On dira à qui veut bien l’entendre que c’est la vie. On dira que bien d’autres sont morts avant lui. On dira que, finalement, il a eu une belle vie. Et puis, de quoi nous souviendrons-nous? L’avons-nous écouté? Qu’est-ce qu’on dira à nos enfants de cette génération qui s’en va?
Ce sont les visages des bâtisseurs du Québec qui s’effacent tranquillement. Ces hommes qui ont tout construit de leurs mains, qui, avec courage et force, ont défriché le Québec au sens propre comme au figuré.
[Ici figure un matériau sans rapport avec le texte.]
-- pv_equiv track=rewrite | github.com/GundalaNikhil/DSA | dsa-problems/NumberTheory/solutions/python/NUM-010-sum-divisors-range.py | range_sigma
-- ===== SOURCE A (Python) =====
-- def range_sigma(L: int, R: int) -> int:
--     MOD = 1000000007
--     sigma = [0] * (R + 1)
--
--     for i in range(1, R + 1):
--         for j in range(i, R + 1, i):
--             sigma[j] += i
--
--     total = 0
--     for i in range(L, R + 1):
--         total = (total + sigma[i]) % MOD
--
--     return total
-- ===== SOURCE B (Python) =====
-- def range_sigma(L: int, R: int) -> int:
--     MOD = 1000000007
--     # S(n) = sum_{i=1}^{n} sigma(i) = sum_{d=1}^{n} d * (n // d)  (count multiples of each divisor)
--     def S(n):
--         return sum(d * (n // d) for d in range(1, n + 1))
--     lo = max(L, 1)
--     if lo > R:
--         return 0
--     return (S(R) - S(lo - 1)) % MOD
-- ===== Notes on version B (the rewrite author's own statement) =====
-- stated objective: faster
-- what changed: Replaces A's O(R log R) multiples-sieve into an O(R) array plus a second summation pass by the divisor-count identity S(n) = sum_{d=1}^{n} d*(n//d) (prefix sum of sigma), returning (S(R) - S(lo-1)) % MOD in one flat O(R) loop with no array (measured ~26x at R=262144).
-- intended difference: On L < 0 and R >= 1, A's negative indices wrap around (sigma[i] reads sigma[R+1+i]) so A double-counts a tail of the sigma array (A(-1,2)=7), while B counts no sigma(i) for i < 1 (B(-1,2)=4), the intended reading of a range sum of sigma. — e.g. on range_sigma(-1, 2): A returns 7, B returns 4
import Mathlib
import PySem

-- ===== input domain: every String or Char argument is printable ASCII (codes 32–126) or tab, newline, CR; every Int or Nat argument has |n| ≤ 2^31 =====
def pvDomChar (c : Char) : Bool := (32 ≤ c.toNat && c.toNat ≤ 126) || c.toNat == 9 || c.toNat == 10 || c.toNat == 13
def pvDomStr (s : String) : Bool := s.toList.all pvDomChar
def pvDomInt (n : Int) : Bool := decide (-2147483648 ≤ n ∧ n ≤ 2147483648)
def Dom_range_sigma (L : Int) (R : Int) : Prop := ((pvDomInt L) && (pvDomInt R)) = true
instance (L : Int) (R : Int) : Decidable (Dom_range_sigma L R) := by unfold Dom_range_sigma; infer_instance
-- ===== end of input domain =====

-- B replaces A's divisor sieve over an O(R)-sized array plus a second summation pass by the
-- divisor-count identity sum_{i=1..n} sigma(i) = sum_{d=1..n} d*(n//d), evaluated as a prefix-sum
-- difference S(R) - S(lo-1): one flat loop, no array (objective: faster, constant-factor).

-- ===== PORT A =====
-- Python list helpers on Array (a Python list IS a dynamic array): a[i] with a default
-- (negative i from the end, out of range = default) and a[i] = v (only used with 0 ≤ i).
-- Proved exact against PySem.List.pyGetD / pySetD below (pyArrGetD_toList / pyArrSetD_toList).
def pyArrGetD (a : Array Int) (i : Int) (d : Int) : Int :=
  if 0 ≤ i then a.getD i.toNat d
  else if 0 ≤ (a.size : Int) + i then a.getD ((a.size : Int) + i).toNat d else d

def pyArrSetD (a : Array Int) (i : Int) (v : Int) : Array Int :=
  if 0 ≤ i then a.setIfInBounds i.toNat v else a

def range_sigma (L : Int) (R : Int) : Int :=
  let MOD : Int := 1000000007
  let sigma0 : Array Int := Array.replicate (R + 1).toNat 0   -- [0] * (R + 1)
  let sigma : Array Int :=
    (PySem.List.pyRange 1 (R + 1) 1).foldl (fun s i =>
      (PySem.List.pyRange i (R + 1) i).foldl (fun s' j =>
        pyArrSetD s' j (pyArrGetD s' j 0 + i)) s) sigma0
  -- the writes sigma[j] += i always have j in range; the reads sigma[i] in the total loop
  -- (including Python's negative wraparound) are in range on every input Pre_ admits.
  (PySem.List.pyRange L (R + 1) 1).foldl (fun total i =>
    PySem.Int.mod (total + pyArrGetD sigma i 0) MOD) 0

-- ===== PORT B =====
-- S(n) = sum_{d=1}^{n} d * (n // d)
def sumSigmaS (n : Int) : Int :=
  (PySem.List.pyRange 1 (n + 1) 1).foldl (fun acc d => acc + d * PySem.Int.floordiv n d) 0

def range_sigma_alt (L : Int) (R : Int) : Int :=
  let MOD : Int := 1000000007
  let lo : Int := max L 1
  if lo > R then 0
  else PySem.Int.mod (sumSigmaS R - sumSigmaS (lo - 1)) MOD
Ces femmes aussi qui ont littéralement peuplé le Québec, qui ont sacrifié leur corps et leur jeunesse au nom d’une nation et d’une religion qui ne redonnait pas souvent ses richesses.
Au-delà des exploits plus retentissants des Béliveau de ce monde, que retient-on de cette génération “tranquille”? Qui se souviendra de ces enfants devenus grands trop tôt? De ces pères et ces mères qui ont tout donné alors qu’ils n’avaient rien? De ces grands-parents qui nous invitaient avec une table trop garnie? Qui se souviendra de leurs danses enjouées, de leur musique qualifiée folklorique?
Oserons-nous parler de leur misère? Celle-là même qui nous a fait grandir, qui nous a amené vers des vies plus faciles. Celle-là même qui leur apporte un sourire aux lèvres et des yeux attendris quand on se plaint de notre vie trop remplie.
C’est une génération discrète, mais forte. C’est une génération au rôle immense dans toutes nos familles. Ils sont fiers de ce qu’ils ont accompli, particulièrement de cette famille qu’ils ont bâtie. Et si on leur disait qu’on est fier aussi? Et si on leur disait tous un immense merci? Et si on les regardait avec le sourire aux lèvres et le regard attendrit nous aussi?